The EntitleMen: techno-libertarian right wing sockpuppets of silicon valley - epsylon
http://graydon2.dreamwidth.org/193575.html
======
hackuser
This brings to mind a quote I posted in another discussion:

 _Cicero made the point fifty years before the birth of Christ: “Not to know
what happened before one was born is always to be a child.” The American
historian, Arthur Schlesinger Jr., made the same point in the essay that
served as his epitaph when it was published in the New York Times on January
1, 2007, two months before he died.

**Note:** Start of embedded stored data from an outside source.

-- pv_equiv track=rewrite | github.com/ParadauxIO/td_language_analysis | archive/analyse_corpus.py | calculate_lexical_complexity
-- ===== SOURCE A (Python) =====
-- def calculate_lexical_complexity(frequency_dict, sentences, rarity_threshold=10000):
--     complexity_scores = []
--
--     frequency_dict = {word.lower(): count for word, count in frequency_dict.items()}
--
--     for sentence in sentences:
--         rare_word_count = 0
--
--         words = sentence.lower().split()
--
--         for word in words:
--             if word not in frequency_dict or frequency_dict[word] < rarity_threshold:
--                 rare_word_count += 1
--
--         complexity_scores.append(rare_word_count)
--
--     return complexity_scores
-- ===== SOURCE B (Python) =====
-- def calculate_lexical_complexity(frequency_dict, sentences, rarity_threshold=10000):
--     # One up-front pass: normalise the map and keep only the common words.
--     lowered = {word.lower(): count for word, count in frequency_dict.items()}
--     common = {w for w, c in lowered.items() if c >= rarity_threshold}
--     scores = []
--     for sentence in sentences:
--         # Tally the sentence's words, then sum the multiplicities of the
--         # distinct words that are not common.
--         tally = {}
--         for w in sentence.lower().split():
--             tally[w] = tally.get(w, 0) + 1
--         scores.append(sum(n for w, n in tally.items() if w not in common))
--     return scores
-- ===== Notes on version B (the rewrite author's own statement) =====
-- stated objective: alternative
-- what changed: B applies the rarity threshold once up front to get a set of common words, then scores each sentence by building a word-frequency tally (dict of distinct words to multiplicities) and summing the multiplicities of its non-common distinct words, instead of A's per-token dict lookup and threshold comparison incrementing a counter.
import Mathlib
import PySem

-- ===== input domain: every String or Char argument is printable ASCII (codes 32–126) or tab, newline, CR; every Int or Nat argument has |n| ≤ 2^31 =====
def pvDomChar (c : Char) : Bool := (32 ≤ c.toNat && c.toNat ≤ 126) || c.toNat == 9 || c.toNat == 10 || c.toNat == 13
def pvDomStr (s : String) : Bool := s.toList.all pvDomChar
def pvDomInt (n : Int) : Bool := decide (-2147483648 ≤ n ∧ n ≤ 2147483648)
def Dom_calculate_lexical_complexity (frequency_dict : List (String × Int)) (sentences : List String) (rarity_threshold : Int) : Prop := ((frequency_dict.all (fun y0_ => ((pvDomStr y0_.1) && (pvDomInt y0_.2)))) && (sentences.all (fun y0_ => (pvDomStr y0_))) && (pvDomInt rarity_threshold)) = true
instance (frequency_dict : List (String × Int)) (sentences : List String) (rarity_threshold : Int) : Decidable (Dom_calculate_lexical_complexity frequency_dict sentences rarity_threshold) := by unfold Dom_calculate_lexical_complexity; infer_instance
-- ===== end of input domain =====

-- B filters the threshold once up front into a common-word set and scores each
-- sentence via a per-sentence word tally, summing multiplicities of its
-- non-common distinct words (objective: alternative).

-- ===== PORT A =====
def calculate_lexical_complexity (frequency_dict : List (String × Int)) (sentences : List String) (rarity_threshold : Int) : List Int :=
  -- frequency_dict = {word.lower(): count for word, count in frequency_dict.items()}
  let fd : PySem.Dict String Int :=
    frequency_dict.foldl (fun d p => d.insert (PySem.Str.lower p.1) p.2) PySem.Dict.empty
  sentences.foldl (fun complexity_scores sentence =>
    let words := PySem.Str.split₀ (PySem.Str.lower sentence)
    let rare_word_count : Int := words.foldl (fun cnt word =>
      -- if word not in frequency_dict or frequency_dict[word] < rarity_threshold
      match fd.get? word with
      | none => cnt + 1
      | some c => if c < rarity_threshold then cnt + 1 else cnt) 0
    complexity_scores ++ [rare_word_count]) []

-- ===== PORT B =====
def calculate_lexical_complexity_alt (frequency_dict : List (String × Int)) (sentences : List String) (rarity_threshold : Int) : List Int :=
  let lowered : PySem.Dict String Int :=
    frequency_dict.foldl (fun d p => d.insert (PySem.Str.lower p.1) p.2) PySem.Dict.empty
  -- common = {w for w, c in lowered.items() if c >= rarity_threshold}
  let common : PySem.Set String :=
    PySem.Set.ofList ((lowered.items.filter (fun p => rarity_threshold ≤ p.2)).map (·.1))
  sentences.foldl (fun scores sentence =>
    -- tally[w] = tally.get(w, 0) + 1
    let tally : PySem.Dict String Int :=
      (PySem.Str.split₀ (PySem.Str.lower sentence)).foldl
        (fun d w => d.insert w (d.getD w 0 + 1)) PySem.Dict.empty
    scores ++ [((tally.items.filter (fun q => !PySem.Set.contains common q.1)).map (·.2)).sum]) []

-- ===== PRECONDITION & SPEC =====
def Spec_calculate_lexical_complexity (frequency_dict : List (String × Int)) (sentences : List String) (rarity_threshold : Int) (out : List Int) : Prop := out = calculate_lexical_complexity_alt frequency_dict sentences rarity_threshold
instance (frequency_dict : List (String × Int)) (sentences : List String) (rarity_threshold : Int) (out : List Int) : Decidable (Spec_calculate_lexical_complexity frequency_dict sentences rarity_threshold out) := by unfold Spec_calculate_lexical_complexity; infer_instance

-- ===== CLAIM (what is proved, stated in full; the proofs are below) =====
def Claim_equal_calculate_lexical_complexity : Prop := ∀ (frequency_dict : List (String × Int)) (sentences : List String) (rarity_threshold : Int), Dom_calculate_lexical_complexity frequency_dict sentences rarity_threshold → Spec_calculate_lexical_complexity frequency_dict sentences rarity_threshold (calculate_lexical_complexity frequency_dict sentences rarity_threshold)

-- ===== LEMMAS AND PROOFS =====

-- A's rare counter as accumulator plus a countP.
lemma pv_foldlA (fd : PySem.Dict String Int) (th : Int) :
    ∀ (words : List String) (a : Int),
      words.foldl (fun cnt word =>
        match fd.get? word with
        | none => cnt + 1
        | some c => if c < th then cnt + 1 else cnt) a
      = a + (words.countP (fun w => !decide (∃ c, fd.get? w = some c ∧ th ≤ c)) : Int) := by
  intro words
  induction words with
  | nil => intro a; simp
  | cons w rest ih =>
    intro a
    simp only [List.foldl_cons, List.countP_cons]
    rw [ih]
    rcases hg : fd.get? w with _ | c
    · simp; ring
    · by_cases hc : c < th
      · simp [hc, show ¬ th ≤ c by omega]; ring
      · simp [hc, show th ≤ c by omega]

-- Summing the multiplicities of the distinct words picked by a predicate
-- counts exactly the tokens satisfying it.
lemma pv_sum_count (p : String → Bool) :
    ∀ (L words : List String), L.Nodup → (∀ w, w ∈ L ↔ w ∈ words ∧ p w = true) →
      (L.map (fun w => (words.count w : Int))).sum = (words.countP p : Int) := by
  intro L
  induction L with
  | nil =>
    intro words _ hmem
    have : words.countP p = 0 := by
      rw [List.countP_eq_zero]
      intro w hw hp
      exact (List.not_mem_nil (a := w)).elim (by simpa using (hmem w).mpr ⟨hw, hp⟩)
    simp [this]
  | cons a L ih =>
    intro words hnd hmem
    have hna : a ∉ L := (List.nodup_cons.mp hnd).1
    have hndL : L.Nodup := (List.nodup_cons.mp hnd).2
    have hmemL : ∀ w, w ∈ L ↔ w ∈ words.filter (fun x => !(x == a)) ∧ p w = true := by
      intro w
      constructor
      · intro hw
        have hne : w ≠ a := fun h => hna (h ▸ hw)
        have := (hmem w).mp (List.mem_cons_of_mem a hw)
        exact ⟨List.mem_filter.mpr ⟨this.1, by simp [hne]⟩, this.2⟩
      · rintro ⟨hw, hp⟩
        rcases List.mem_filter.mp hw with ⟨hw1, hw2⟩
        have hne : w ≠ a := by simpa using hw2
        rcases List.mem_cons.mp ((hmem w).mpr ⟨hw1, hp⟩) with h | h
        · exact absurd h hne
        · exact h
    have hcounts : ∀ w ∈ L, words.count w = (words.filter (fun x => !(x == a))).count w := by
      intro w hw
      have hne : w ≠ a := fun h => hna (h ▸ hw)
      rw [List.count_filter]; simp [hne]
    have hmapeq : (L.map (fun w => (words.count w : Int))).sum
        = (L.map (fun w => ((words.filter (fun x => !(x == a))).count w : Int))).sum := by
      apply congrArg
      apply List.map_congr_left
      intro w hw; rw [hcounts w hw]
    have hpa : p a = true := ((hmem a).mp (List.mem_cons_self)).2
    have hsplit : words.countP p
        = words.count a + (words.filter (fun x => !(x == a))).countP p := by
      have h := List.length_eq_countP_add_countP (fun x => x == a) (l := words.filter p)
      rw [List.countP_filter, List.countP_filter, ← List.countP_eq_length_filter] at h
      rw [h, List.countP_filter, List.count_eq_countP]
      congr 1
      · exact List.countP_congr (fun x _ => by by_cases hx : x = a <;> simp [hx, hpa])
      · exact List.countP_congr (fun x _ => by by_cases hx : x = a <;> simp [hx, hpa])
    simp only [List.map_cons, List.sum_cons, hmapeq, ih _ hndL hmemL, hsplit]
    push_cast
    ring

-- Membership in B's common set characterised by A's rebuilt dict.
lemma pv_mem_common (lowered : PySem.Dict String Int) (hnd : lowered.keys.Nodup)
    (th : Int) (w : String) :
    w ∈ ((lowered.items.filter (fun p => decide (th ≤ p.2))).map (·.1))
      ↔ ∃ c, lowered.get? w = some c ∧ th ≤ c := by
  simp only [List.mem_map, List.mem_filter]
  constructor
  · rintro ⟨⟨k, c⟩, ⟨hm, hth⟩, rfl⟩
    exact ⟨c, PySem.Dict.get?_of_mem_items lowered hm hnd, by simpa using hth⟩
  · rintro ⟨c, hg, hth⟩
    exact ⟨(w, c), ⟨PySem.Dict.mem_items_of_get?_eq_some lowered hg, by simpa using hth⟩, rfl⟩

-- ===== VERDICT (by name: the statement is the Claim_ definition above) =====
theorem calculate_lexical_complexity_spec : Claim_equal_calculate_lexical_complexity := by
  intro frequency_dict sentences rarity_threshold _
  unfold Spec_calculate_lexical_complexity calculate_lexical_complexity calculate_lexical_complexity_alt
  simp only
  rw [PySem.List.foldl_append_singleton_eq_map, PySem.List.foldl_append_singleton_eq_map]
  apply List.map_congr_left
  intro sentence _
  set lowered := frequency_dict.foldl (fun d p => d.insert (PySem.Str.lower p.1) p.2) PySem.Dict.empty with hlow
  have hnd : lowered.keys.Nodup := by
    rw [hlow]
    exact PySem.Dict.nodup_keys_foldl_insert_key frequency_dict (fun p => PySem.Str.lower p.1)
      (fun d p => p.2) PySem.Dict.empty (by simp)
  set words := PySem.Str.split₀ (PySem.Str.lower sentence) with hw
  rw [pv_foldlA]
  rw [PySem.Dict.foldl_insert_getD_add_one_eq_counter, PySem.Dict.items_counter]
  rw [List.filter_map, List.map_map]
  simp only [Function.comp_def]
  rw [pv_sum_count
    (p := fun w => !decide (∃ c, lowered.get? w = some c ∧ rarity_threshold ≤ c))
    (L := (PySem.Set.ofList words).filter
      (fun k => !PySem.Set.contains
        (PySem.Set.ofList ((lowered.items.filter (fun p => rarity_threshold ≤ p.2)).map (·.1))) k))
    (words := words)
    ((PySem.Set.nodup_ofList words).filter _)
    (by
      intro w
      have hch : (PySem.Set.contains (PySem.Set.ofList
            ((lowered.items.filter (fun p => rarity_threshold ≤ p.2)).map (·.1))) w = true)
          ↔ ∃ c, lowered.get? w = some c ∧ rarity_threshold ≤ c := by
        rw [PySem.Set.contains_iff, PySem.Set.mem_ofList]
        exact pv_mem_common lowered hnd rarity_threshold w
      rw [List.mem_filter, PySem.Set.mem_ofList]
      constructor
      · rintro ⟨hmem, hnc⟩
        refine ⟨hmem, ?_⟩
        have hne : ¬ ∃ c, lowered.get? w = some c ∧ rarity_threshold ≤ c := by
          intro hx
          rw [← hch] at hx
          rw [hx] at hnc
          simp at hnc
        simp [hne]
      · rintro ⟨hmem, hp⟩
        refine ⟨hmem, ?_⟩
        have hne : ¬ ∃ c, lowered.get? w = some c ∧ rarity_threshold ≤ c := by
          simpa using hp
        have hcf : PySem.Set.contains (PySem.Set.ofList
            ((lowered.items.filter (fun p => rarity_threshold ≤ p.2)).map (·.1))) w = false := by
          cases hcc : PySem.Set.contains (PySem.Set.ofList
              ((lowered.items.filter (fun p => rarity_threshold ≤ p.2)).map (·.1))) w
          · rfl
          · exact absurd (hch.mp hcc) hne
        simp only [hcf, Bool.not_false])]
  omega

Under the heading, “Folly’s Antidote,” he
prescribed strong doses of history as a cure for “the delusions of omnipotence
and omniscience,” akin to those that persuaded the Bush Administration to
stage a rerun in Iraq of America’s misadventure in Vietnam. The failure to
connect the then with the now Schlesinger diagnosed as an illness which, if
left untreated, he thought likely to lead to the death of the American idea.

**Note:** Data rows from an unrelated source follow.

-- pv_equiv track=rewrite | github.com/kkuzmina24/Lab09Sol | lab09SolV1.py | index_max_profit
-- ===== SOURCE A (Python) =====
-- def index_max_profit(init_list):
--     max = init_list[0][4]
--     index = 0
--
--     for line in range(len(init_list)):
--         if max <= init_list[line][4]:
--             max = init_list[line][4]
--             index = line
--
--     return index
-- ===== SOURCE B (Python) =====
-- def index_max_profit(init_list):
--     m = init_list[0][4]
--     for row in init_list:
--         if m < row[4]:
--             m = row[4]
--     index = 0
--     for i, row in enumerate(init_list):
--         if row[4] == m:
--             index = i
--     return index
-- ===== Notes on version B (the rewrite author's own statement) =====
-- stated objective: alternative
-- what changed: Single index-loop tracking a (max, index) pair with <=-updates is replaced by two row-wise passes: one computing the column-4 maximum, one recording the last index whose column-4 value equals it.
import Mathlib
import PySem

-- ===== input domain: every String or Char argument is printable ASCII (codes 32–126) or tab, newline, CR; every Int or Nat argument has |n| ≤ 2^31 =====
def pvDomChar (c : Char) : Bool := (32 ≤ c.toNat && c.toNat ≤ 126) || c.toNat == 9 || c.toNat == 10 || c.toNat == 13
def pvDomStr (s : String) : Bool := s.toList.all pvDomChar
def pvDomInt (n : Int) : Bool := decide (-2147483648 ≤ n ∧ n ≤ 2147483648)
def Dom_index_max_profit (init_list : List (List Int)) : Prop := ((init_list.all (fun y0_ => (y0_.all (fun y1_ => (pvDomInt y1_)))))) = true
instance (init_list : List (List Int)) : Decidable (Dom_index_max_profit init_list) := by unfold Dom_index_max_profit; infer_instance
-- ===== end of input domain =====

-- B replaces A's single indexed loop carrying a (max, index) pair by two row-wise passes
-- (compute the column-4 maximum, then record the last index attaining it); same cost, different decomposition.

-- ===== PORT A =====
-- A: max = init_list[0][4]; index = 0; for line in range(len): if max <= init_list[line][4]: max, index = ..., line
def index_max_profit (init_list : List (List Int)) : Int :=
  ((PySem.List.pyRange 0 (init_list.length : Int) 1).foldl
    (fun (s : Int × Int) line =>
      if s.1 ≤ PySem.List.pyGetD (PySem.List.pyGetD init_list line []) 4 0 then
        (PySem.List.pyGetD (PySem.List.pyGetD init_list line []) 4 0, line)
      else s)
    (PySem.List.pyGetD (PySem.List.pyGetD init_list 0 []) 4 0, 0)).2

-- ===== PORT B =====
-- B: m = init_list[0][4]; strict-max pass over rows; then last-index-equal-to-m pass over enumerate
def pvBMax (init_list : List (List Int)) : Int :=
  init_list.foldl
    (fun m row => if m < PySem.List.pyGetD row 4 0 then PySem.List.pyGetD row 4 0 else m)
    (PySem.List.pyGetD (PySem.List.pyGetD init_list 0 []) 4 0)

def index_max_profit_alt (init_list : List (List Int)) : Int :=
  (PySem.List.enumerate init_list 0).foldl
    (fun idx p => if PySem.List.pyGetD p.2 4 0 = pvBMax init_list then p.1 else idx) 0

-- ===== PRECONDITION & SPEC =====
-- Pre_ excludes exactly the inputs where Python A raises IndexError: the empty list and any row shorter than 5.
def Pre_index_max_profit (init_list : List (List Int)) : Prop :=
  init_list ≠ [] ∧ ∀ row ∈ init_list, 5 ≤ row.length
instance (init_list : List (List Int)) : Decidable (Pre_index_max_profit init_list) := by unfold Pre_index_max_profit; infer_instance
def pvWitness_index_max_profit : List (List Int) := [[0,0,0,0,1],[0,0,0,0,2]]

def Spec_index_max_profit (init_list : List (List Int)) (out : Int) : Prop := out = index_max_profit_alt init_list
instance (init_list : List (List Int)) (out : Int) : Decidable (Spec_index_max_profit init_list out) := by unfold Spec_index_max_profit; infer_instance

-- ===== CLAIM (what is proved, stated in full; the proofs are below) =====
def Claim_equal_index_max_profit : Prop := ∀ (init_list : List (List Int)), Dom_index_max_profit init_list → Pre_index_max_profit init_list → Spec_index_max_profit init_list (index_max_profit init_list)

-- ===== LEMMAS AND PROOFS =====

-- column accessor shared by the reasoning
def pvCol (row : List Int) : Int := PySem.List.pyGetD row 4 0

-- A's combined fold, B's two folds, over pairs (index, value)
def pvFA (ps : List (Int × Int)) (s : Int × Int) : Int × Int :=
  ps.foldl (fun s p => if s.1 ≤ p.2 then (p.2, p.1) else s) s
def pvFM (vs : List Int) (m : Int) : Int :=
  vs.foldl (fun m v => if m < v then v else m) m
def pvFI (ps : List (Int × Int)) (M j : Int) : Int :=
  ps.foldl (fun j p => if p.2 = M then p.1 else j) j

-- cons unfoldings of the three folds (definitional)
lemma pvFA_cons (p : Int × Int) (ps : List (Int × Int)) (s : Int × Int) :
    pvFA (p :: ps) s = pvFA ps (if s.1 ≤ p.2 then (p.2, p.1) else s) := rfl
lemma pvFM_cons (v : Int) (vs : List Int) (m : Int) :
    pvFM (v :: vs) m = pvFM vs (if m < v then v else m) := rfl
lemma pvFI_cons (p : Int × Int) (ps : List (Int × Int)) (M j : Int) :
    pvFI (p :: ps) M j = pvFI ps M (if p.2 = M then p.1 else j) := rfl

lemma pvFM_le (vs : List Int) (m : Int) : m ≤ pvFM vs m := by
  induction vs generalizing m with
  | nil => simp [pvFM]
  | cons v vs ih =>
    simp only [pvFM, List.foldl_cons]
    split_ifs with h
    · exact le_trans (le_of_lt h) (ih v)
    · exact ih m

lemma pvFM_mem (vs : List Int) (m : Int) : pvFM vs m = m ∨ pvFM vs m ∈ vs := by
  induction vs generalizing m with
  | nil => simp [pvFM]
  | cons v vs ih =>
    rw [pvFM_cons]
    rcases ih (if m < v then v else m) with h1 | h1
    · by_cases h : m < v
      · right; rw [h1, if_pos h]; exact List.mem_cons_self
      · left; rw [h1, if_neg h]
    · right; exact List.mem_cons_of_mem _ h1

lemma pvFI_seed (ps : List (Int × Int)) (M j j' : Int)
    (h : ∃ p ∈ ps, p.2 = M) : pvFI ps M j = pvFI ps M j' := by
  induction ps generalizing j j' with
  | nil => simp at h
  | cons p ps ih =>
    simp only [pvFI, List.foldl_cons]
    by_cases hp : p.2 = M
    · simp [hp]
    · simp only [if_neg hp]
      rcases h with ⟨q, hq, hqM⟩
      rcases List.mem_cons.mp hq with rfl | hq
      · exact absurd hqM hp
      · exact ih j j' ⟨q, hq, hqM⟩

-- core: A's paired fold computes (max, last index equal to the max)
lemma pvFA_eq (ps : List (Int × Int)) (m j : Int) :
    pvFA ps (m, j) = (pvFM (ps.map (·.2)) m, pvFI ps (pvFM (ps.map (·.2)) m) j) := by
  induction ps generalizing m j with
  | nil => simp [pvFA, pvFM, pvFI]
  | cons p ps ih =>
    simp only [List.map_cons, pvFA_cons, pvFM_cons, pvFI_cons]
    by_cases hle : m ≤ p.2
    · have hm' : (if m < p.2 then p.2 else m) = p.2 := by split_ifs <;> omega
      simp only [if_pos hle, hm']
      rw [ih]
      by_cases hM : p.2 = pvFM (ps.map (·.2)) p.2
      · rw [if_pos hM]
      · rw [if_neg hM]
        have hmem : pvFM (ps.map (·.2)) p.2 ∈ ps.map (·.2) := by
          rcases pvFM_mem (ps.map (·.2)) p.2 with h | h
          · exact absurd h.symm hM
          · exact h
        rcases List.mem_map.mp hmem with ⟨q, hq, hqM⟩
        exact congrArg _ (pvFI_seed ps _ p.1 j ⟨q, hq, hqM⟩)
    · have hm' : (if m < p.2 then p.2 else m) = m := by split_ifs <;> omega
      simp only [if_neg hle, hm']
      rw [ih]
      have hne : p.2 ≠ pvFM (ps.map (·.2)) m := by
        have := pvFM_le (ps.map (·.2)) m; omega
      rw [if_neg hne]

-- enumerate of a snoc
lemma pvEnumAppend (l : List (List Int)) (x : List Int) (s : Int) :
    PySem.List.enumerate (l ++ [x]) s =
      PySem.List.enumerate l s ++ [(s + l.length, x)] := by
  induction l generalizing s with
  | nil => simp [PySem.List.enumerate_nil, PySem.List.enumerate_cons]
  | cons y ys ih =>
    simp [PySem.List.enumerate_cons, ih]
    ring_nf

-- A's index loop over range(len) is the fold over enumerate
lemma pvRangeFold {σ : Type} (g : σ → Int → List Int → σ) (l : List (List Int)) (init : σ) :
    (PySem.List.pyRange 0 (l.length : Int) 1).foldl
        (fun s j => g s j (PySem.List.pyGetD l j [])) init
      = (PySem.List.enumerate l 0).foldl (fun s p => g s p.1 p.2) init := by
  induction l using List.reverseRecOn generalizing init with
  | nil => simp [PySem.List.pyRange_one_eq_nil, PySem.List.enumerate_nil]
  | append_singleton xs x ih =>
    have hlen : ((xs ++ [x]).length : Int) = (xs.length : Int) + 1 := by
      simp
    rw [hlen, PySem.List.pyRange_one_succ_right (by positivity), List.foldl_append,
        pvEnumAppend, List.foldl_append]
    have hcongr :
        (PySem.List.pyRange 0 (xs.length : Int) 1).foldl
            (fun s j => g s j (PySem.List.pyGetD (xs ++ [x]) j [])) init
          = (PySem.List.pyRange 0 (xs.length : Int) 1).foldl
            (fun s j => g s j (PySem.List.pyGetD xs j [])) init := by
      apply PySem.List.foldl_congr_mem
      intro s j hj
      rcases (PySem.List.mem_pyRange_one).mp hj with ⟨h0, h1⟩
      have hlt : j < ((xs ++ [x]).length : Int) := by simp; omega
      rw [PySem.List.pyGetD_eq_getElem (xs ++ [x]) [] h0 hlt,
          PySem.List.pyGetD_eq_getElem xs [] h0 h1,
          List.getElem_append_left]
    rw [hcongr, ih]
    simp only [List.foldl_cons, List.foldl_nil]
    have hx : PySem.List.pyGetD (xs ++ [x]) (xs.length : Int) [] = x := by
      rw [PySem.List.pyGetD_eq_getElem (xs ++ [x]) [] (by positivity) (by simp)]
      simp
    rw [hx, zero_add]

-- A's loop body over enumerate, re-expressed on the column-mapped pairs
lemma pvAenum (l : List (List Int)) (s : Int) (init : Int × Int) :
    (PySem.List.enumerate l s).foldl
        (fun (st : Int × Int) p =>
          if st.1 ≤ PySem.List.pyGetD p.2 4 0 then (PySem.List.pyGetD p.2 4 0, p.1) else st)
        init
      = pvFA (PySem.List.enumerate (l.map pvCol) s) init := by
  induction l generalizing s init with
  | nil => simp [PySem.List.enumerate_nil, pvFA]
  | cons x xs ih =>
    simp only [PySem.List.enumerate_cons, List.map_cons, List.foldl_cons, pvFA_cons, pvCol]
    exact ih (s + 1) _

-- B's max loop over rows, re-expressed on the column values
lemma pvMfold (l : List (List Int)) (m : Int) :
    l.foldl (fun m row =>
        if m < PySem.List.pyGetD row 4 0 then PySem.List.pyGetD row 4 0 else m) m
      = pvFM (l.map pvCol) m := by
  induction l generalizing m with
  | nil => simp [pvFM]
  | cons x xs ih =>
    simp only [List.map_cons, List.foldl_cons, pvFM_cons, pvCol]
    exact ih _

-- B's index loop over enumerate, re-expressed on the column-mapped pairs
lemma pvIenum (l : List (List Int)) (s M j : Int) :
    (PySem.List.enumerate l s).foldl
        (fun idx p => if PySem.List.pyGetD p.2 4 0 = M then p.1 else idx) j
      = pvFI (PySem.List.enumerate (l.map pvCol) s) M j := by
  induction l generalizing s j with
  | nil => simp [PySem.List.enumerate_nil, pvFI]
  | cons x xs ih =>
    simp only [PySem.List.enumerate_cons, List.map_cons, List.foldl_cons, pvFI_cons, pvCol]
    exact ih (s + 1) _

-- unfold A to the generic folds
lemma pvA_eq (l : List (List Int)) :
    index_max_profit l =
      (pvFA (PySem.List.enumerate (l.map pvCol) 0)
        (pvCol (PySem.List.pyGetD l 0 []), 0)).2 :=
  congrArg Prod.snd
    ((pvRangeFold
        (fun (s : Int × Int) j row =>
          if s.1 ≤ PySem.List.pyGetD row 4 0 then (PySem.List.pyGetD row 4 0, j) else s)
        l _).trans (pvAenum l 0 _))

-- unfold B to the generic folds
lemma pvB_eq (l : List (List Int)) :
    index_max_profit_alt l =
      pvFI (PySem.List.enumerate (l.map pvCol) 0)
        (pvFM (l.map pvCol) (pvCol (PySem.List.pyGetD l 0 []))) 0 :=
  (pvIenum l 0 (pvBMax l) 0).trans
    (congrArg (fun M => pvFI (PySem.List.enumerate (l.map pvCol) 0) M 0)
      (pvMfold l (pvCol (PySem.List.pyGetD l 0 []))))

-- ===== VERDICT (by name: the statement is the Claim_ definition above) =====
theorem index_max_profit_spec : Claim_equal_index_max_profit := by
  intro l _ _
  unfold Spec_index_max_profit
  rw [pvA_eq, pvB_eq, pvFA_eq, PySem.List.map_snd_enumerate]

Children unfamiliar with the world in time make easy marks for the dealers in
fascist politics and quack religion._

From: [http://www.laphamsquarterly.org/states-war/gulf-
time](http://www.laphamsquarterly.org/states-war/gulf-time)

I fear that because many in tech disdain the value of the liberal arts and the
humanitites, there could be a fertile, critical mass of ignorance. Even worse,
because many in tech are there for there intellectual abilities, we get the
deadly mixing of ignorance and arrogance.